Removing 0 entries with null in 'tag'


## Load

In [16]:
df.to_csv("./datasets/labeled_projects.csv", index = False)

## Libraries

We could have used the user provided tags as our labels but what if the user added a wrong tag or forgot to add a relevant one. To remove this dependency on the user to provide the gold standard labels, we can leverage labeling tools and platforms. These tools allow for quick and organized labeling of the dataset to ensure its quality. And instead of starting from scratch and asking our labeler to provide all the relevant tags for a given project, we can provide the author's original tags and ask the labeler to add / remove as necessary. The specific labeling tool may be something that needs to be custom built or leverages something from the ecosystem.

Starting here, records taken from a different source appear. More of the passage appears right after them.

-- pv_equiv track=rewrite | github.com/Alok1721/CompetitiveCoding_DSA | OA/netcore/2.py | find_maximum_remainder
-- ===== SOURCE A (Python) =====
-- def find_maximum_remainder(N, A, k):
--     evens = [x for x in A if x % 2 == 0]
--     odds = [x for x in A if x % 2 == 1]
--
--     max_rem = 0
--     for e in evens:
--         for o in odds:
--             rem = (e + o) % k
--             if rem > max_rem:
--                 max_rem = rem
--     return max_rem
-- ===== SOURCE B (Python) =====
-- def find_maximum_remainder(N, A, k):
--     if k < 0:
--         # every remainder modulo a negative k is <= 0, and the running max starts at 0
--         return 0
--     ev = sorted({x % k for x in A if x % 2 == 0})
--     od = sorted({x % k for x in A if x % 2 == 1})
--     if not od:
--         return 0
--     mo = od[-1]
--     best = 0
--     j = len(od)  # pointer: od[j:] are the odd residues known to exceed the current threshold
--     for e in ev:
--         t = k - 1 - e
--         while j > 0 and od[j - 1] > t:
--             j -= 1
--         cand = e + od[j - 1] if j > 0 else (e + mo) % k
--         if cand > best:
--             best = cand
--     return best
-- ===== Notes on version B (the rewrite author's own statement) =====
-- stated objective: faster
-- what changed: B replaces the nested scan over all even/odd pairs by reducing to the distinct residues mod k, sorting them, and sweeping even residues ascending with a descending two-pointer over the sorted odd residues to find each even residue's best odd partner.
-- outside the precondition, e.g. on find_maximum_remainder(1, [2], 0): A returns 0, B raises ZeroDivisionError
import Mathlib
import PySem

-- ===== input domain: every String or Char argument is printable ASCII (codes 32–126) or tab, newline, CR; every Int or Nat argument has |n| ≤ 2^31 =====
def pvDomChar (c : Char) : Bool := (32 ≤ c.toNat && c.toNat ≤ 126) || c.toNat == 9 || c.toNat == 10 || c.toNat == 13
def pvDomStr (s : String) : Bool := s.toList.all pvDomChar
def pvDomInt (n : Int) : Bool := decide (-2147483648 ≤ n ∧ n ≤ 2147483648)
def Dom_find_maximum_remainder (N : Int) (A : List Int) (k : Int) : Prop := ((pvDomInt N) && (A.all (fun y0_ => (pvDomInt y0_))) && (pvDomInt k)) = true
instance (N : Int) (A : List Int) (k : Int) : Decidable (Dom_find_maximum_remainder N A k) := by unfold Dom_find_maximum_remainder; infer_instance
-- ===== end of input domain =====

-- B replaces A's nested scan over all even/odd pairs by sorted distinct residues mod k
-- with a descending two-pointer over the odd residues (objective: faster, O(n log n) vs O(E*O)).


-- ===== PORT A =====
def find_maximum_remainder (N : Int) (A : List Int) (k : Int) : Int :=
  let evens := A.filter (fun x => PySem.Int.mod x 2 == 0)
  let odds := A.filter (fun x => PySem.Int.mod x 2 == 1)
  evens.foldl (fun max_rem e =>
    odds.foldl (fun max_rem o =>
      let rem := PySem.Int.mod (e + o) k
      if rem > max_rem then rem else max_rem) max_rem) 0

-- ===== PORT B =====
-- Source B's inner 'while j > 0 and od[j-1] > t: j -= 1' loop, recursing on the pointer j
def pvDropGt (od : List Int) (t : Int) : Nat → Nat
  | 0 => 0
  | j + 1 => if PySem.List.pyGetD od (j : Int) 0 > t then pvDropGt od t j else j + 1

See [here](https://madewithml.com/courses/mlops/labeling/) for more information about different libraries and tools for labeling.

## Iteration

Labeling isn't just a one time event or something we repeat identically. As new data is available, we'll want to strategically label the appropriate samples and improve slices of our data that are lacking in quality. Once new data is labeled, we can have workflows that are triggered to start the (re)training process to deploy a new version of our system.